Below are simple examples showing how to use GAM in R and Python.

library(h2o)
h2o.init()

# create frame knots
knots1 <- c(-1.99905699, -0.98143075, 0.02599159, 1.00770987, 1.99942290)
frame_Knots1 <- as.h2o(knots1)
knots2 <- c(-1.999821861, -1.005257990, -0.006716042, 1.002197392, 1.999073589)
frame_Knots2 <- as.h2o(knots2)
knots3 <- c(-1.999675688, -0.979893796, 0.007573327, 1.011437347, 1.999611676)
frame_Knots3 <- as.h2o(knots3)

# import the dataset
h2o_data <- h2o.importFile("https://s3.amazonaws.com/h2o-public-test-data/smalldata/glm_test/multinomial_10_classes_10_cols_10000_Rows_train.csv")

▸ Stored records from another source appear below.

-- pv_equiv track=rewrite | github.com/soonyoung-hwang/Algorithm | 프로그래머스/2/340211. ［PCCP 기출문제］ 3번 ／ 충돌위험 찾기/［PCCP 기출문제］ 3번 ／ 충돌위험 찾기.py | solution
-- ===== SOURCE A (Python) =====
-- from collections import defaultdict
--
-- def solution(points, routes):
--     answer = 0
--
--     N = len(routes)     # N : robot의 수
--     M = len(routes[0])     # M : 방문해야할 장소의 수
--
--     scenarios = [[] for _ in range(20001)]  # 해당 시간에 좌표에 이동한 애들
--
--     for i in range(N):  # robot 마다, scenario를 채워준다.
--         idx = 0
--         r, c = points[routes[i][0]-1]
--         scenarios[0].append((r, c))
--
--         for j in range(1, M):
--             tr, tc = points[routes[i][j]-1]
--             while (r, c) != (tr, tc):
--                 idx += 1
--                 if r != tr:
--                     r += (tr-r)//abs(tr-r)
--                 elif c != tc:
--                     c += (tc-c)//abs(tc-c)
--
--                 scenarios[idx].append((r,c))
--
--     for i in range(20001):
--         if not scenarios[i]:
--             break
--
--         temp_dict = defaultdict(int)
--         for r, c in scenarios[i]:
--             temp_dict[(r, c)] += 1
--
--         for key in temp_dict.keys():
--             if temp_dict[key] > 1:
--                 answer += 1
--
--     return answer
-- ===== SOURCE B (Python) =====
-- def _seg(r, c, tr, tc):
--     sr = 1 if tr >= r else -1
--     sc = 1 if tc >= c else -1
--     return [(r + sr * k, c) for k in range(1, abs(tr - r) + 1)] + \
--            [(tr, c + sc * k) for k in range(1, abs(tc - c) + 1)]
--
-- def solution(points, routes):
--     M = len(routes[0])
--     seen = set()
--     collided = set()
--     for route in routes:
--         r, c = points[route[0] - 1]
--         path = [(r, c)]
--         for j in range(1, M):
--             tr, tc = points[route[j] - 1]
--             path += _seg(r, c, tr, tc)
--             r, c = tr, tc
--         for t, pos in enumerate(path):
--             ev = (t, pos)
--             if ev in seen:
--                 collided.add(ev)
--             else:
--                 seen.add(ev)
--     return len(collided)
-- ===== Notes on version B (the rewrite author's own statement) =====
-- stated objective: alternative
-- what changed: B builds each robot's whole path arithmetically (each leg is two range() comprehensions, no unit-step while loop), timestamps it with enumerate, and detects collisions by first-repeat membership in a seen/collided pair of sets returning len(collided); A instead step-simulates every move into 20001 per-time buckets and runs a second per-timestep counting phase with a temp defaultdict.
import Mathlib
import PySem
-- ===== VERDICT (by name: the statement is the Claim_ definition above) =====
theorem shuffleNewDeck_spec : Claim_equal_shuffleNewDeck := by
  unfold Claim_equal_shuffleNewDeck
  intro deckSize instructions _ hpre
  unfold Spec_shuffleNewDeck shuffleNewDeck shuffleNewDeck_alt
  by_cases hle : deckSize ≤ 0
  · rw [if_pos hle, PySem.List.pyRange_one_eq_nil hle]
    exact pvFold_nil instructions
  · rw [if_neg hle]
    have hn : (1 : Int) ≤ deckSize := by omega
    have hInv0 : pvInv deckSize 1 0 (PySem.List.pyRange 0 deckSize 1) := by
      refine ⟨by rw [PySem.List.length_pyRange_one]; simp, Int.gcd_one_left _, ?_⟩
      intro x hx
      have hxn : (x : Int) < deckSize := by omega
      have hmod : ((1 * (x : Int) + 0) % deckSize) = (x : Int) := by
        rw [one_mul, add_zero, Int.emod_eq_of_lt (by positivity) hxn]
      rw [hmod]
      have htn : ((x : Int)).toNat = x := Int.toNat_natCast x
      rw [htn, PySem.List.getElem?_pyRange_one, if_pos (by omega)]
      simp
    have hfold := pvMainFold hn instructions (PySem.List.pyRange 0 deckSize 1) 1 0 hpre hInv0
    obtain ⟨hLa, hGa, hEa⟩ := hfold
    have hBs : (PySem.List.pyRange 0 deckSize 1).foldl
        (fun deck x => PySem.List.pySetD deck
          (PySem.Int.mod ((instructions.foldl (pvAltStep deckSize) (1, 0)).1 * x
            + (instructions.foldl (pvAltStep deckSize) (1, 0)).2) deckSize) x)
        (List.replicate deckSize.toNat 0)
      = (List.range deckSize.toNat).foldl
          (fun dk x => dk.set ((((instructions.foldl (pvAltStep deckSize) (1, 0)).1 * x
            + (instructions.foldl (pvAltStep deckSize) (1, 0)).2) % deckSize).toNat) (x : Int))
          (List.replicate deckSize.toNat 0) := by
      rw [PySem.List.pyRange_one, List.foldl_map]
      have hsz : (deckSize - 0).toNat = deckSize.toNat := by norm_num
      rw [hsz]
      apply PySem.List.foldl_congr_mem
      intro acc x _
      rw [zero_add, PySem.Int.mod_eq_emod_of_pos (by omega),
        PySem.List.pySetD_of_nonneg _ _ (Int.emod_nonneg _ (by omega))]
    rw [hBs]
    obtain ⟨hLs, hEs⟩ := pvScatter (a := (instructions.foldl (pvAltStep deckSize) (1, 0)).1)
      (b := (instructions.foldl (pvAltStep deckSize) (1, 0)).2) hn hGa
    exact pvUnique hn hGa hLa hLs hEa hEs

# Convert the C1, C2, and C11 columns to factors
h2o_data["C1"] <- as.factor(h2o_data["C1"])
h2o_data["C2"] <- as.factor(h2o_data["C2"])
h2o_data["C11"] <- as.factor(h2o_data["C11"])

# split into train and test sets
splits <- h2o.splitFrame(data = h2o_data, ratios = 0.8)
train <- splits[[1]]
test <- splits[[2]]

# Set the predictor and response columns
predictors <- colnames(train[1:2])
response <- 'C11'

# specify the knots array
numKnots <- c(5, 5, 5)

# build the GAM model
gam_model <- h2o.gam(x = predictors,
                     y = response,
                     training_frame = train,
                     family = 'multinomial',
                     gam_columns = c("C6", "C7", "C8"),
                     scale = c(1, 1, 1),
                     num_knots = numKnots,
                     knot_ids = c(h2o.keyof(frame_Knots1), h2o.keyof(frame_Knots2), h2o.keyof(frame_Knots3)))

# get the model coefficients
coefficients <- h2o.coef(gam_model)

# generate predictions using the test data
pred <- h2o.predict(object = gam_model, newdata = test)

import h2o
from h2o.estimators.gam import H2OGeneralizedAdditiveEstimator
h2o.init()

# create frame knots
knots1 = [-1.99905699, -0.98143075, 0.02599159, 1.00770987, 1.99942290]
frameKnots1 = h2o.H2OFrame(python_obj=knots1)
knots2 = [-1.999821861, -1.005257990, -0.006716042, 1.002197392, 1.999073589]
frameKnots2 = h2o.H2OFrame(python_obj=knots2)
knots3 = [-1.999675688, -0.979893796, 0.007573327,1.011437347, 1.999611676]
frameKnots3 = h2o.H2OFrame(python_obj=knots3)

# import the dataset
h2o_data = h2o.import_file("https://s3.amazonaws.com/h2o-public-test-data/smalldata/glm_test/multinomial_10_classes_10_cols_10000_Rows_train.csv")

# convert the C1, C2, and C11 columns to factors
h2o_data["C1"] = h2o_data["C1"].asfactor()
h2o_data["C2"] = h2o_data["C2"].asfactor()
h2o_data["C11"] = h2o_data["C11"].asfactor()

# split into train and validation sets
train, test = h2o_data.split_frame(ratios = [.8])

# set the predictor and response columns
y = "C11"
x = ["C1","C2"]

# specify the knots array
numKnots = [5,5,5]

# build the GAM model
h2o_model = H2OGeneralizedAdditiveEstimator(family='multinomial',
                                            gam_columns=["C6","C7","C8"],
                                            scale=[1,1,1],
                                            num_knots=numKnots,
                                            knot_ids=[frameKnots1.key, frameKnots2.key, frameKnots3.key])
h2o_model.train(x=x, y=y, training_frame=train)

# get the model coefficients
h2oCoeffs = h2o_model.coef()

# generate predictions using the test data
pred = h2o_model.predict(test)

References¶

Simon N. Wood, Generalized Additive Models: An Introduction with R, Texts in Statistical Science, CRC Press, Second Edition.

T.J. Hastie, R.J. Tibshirani, Generalized Additive Models, Chapman and Hall, First Edition, 1990.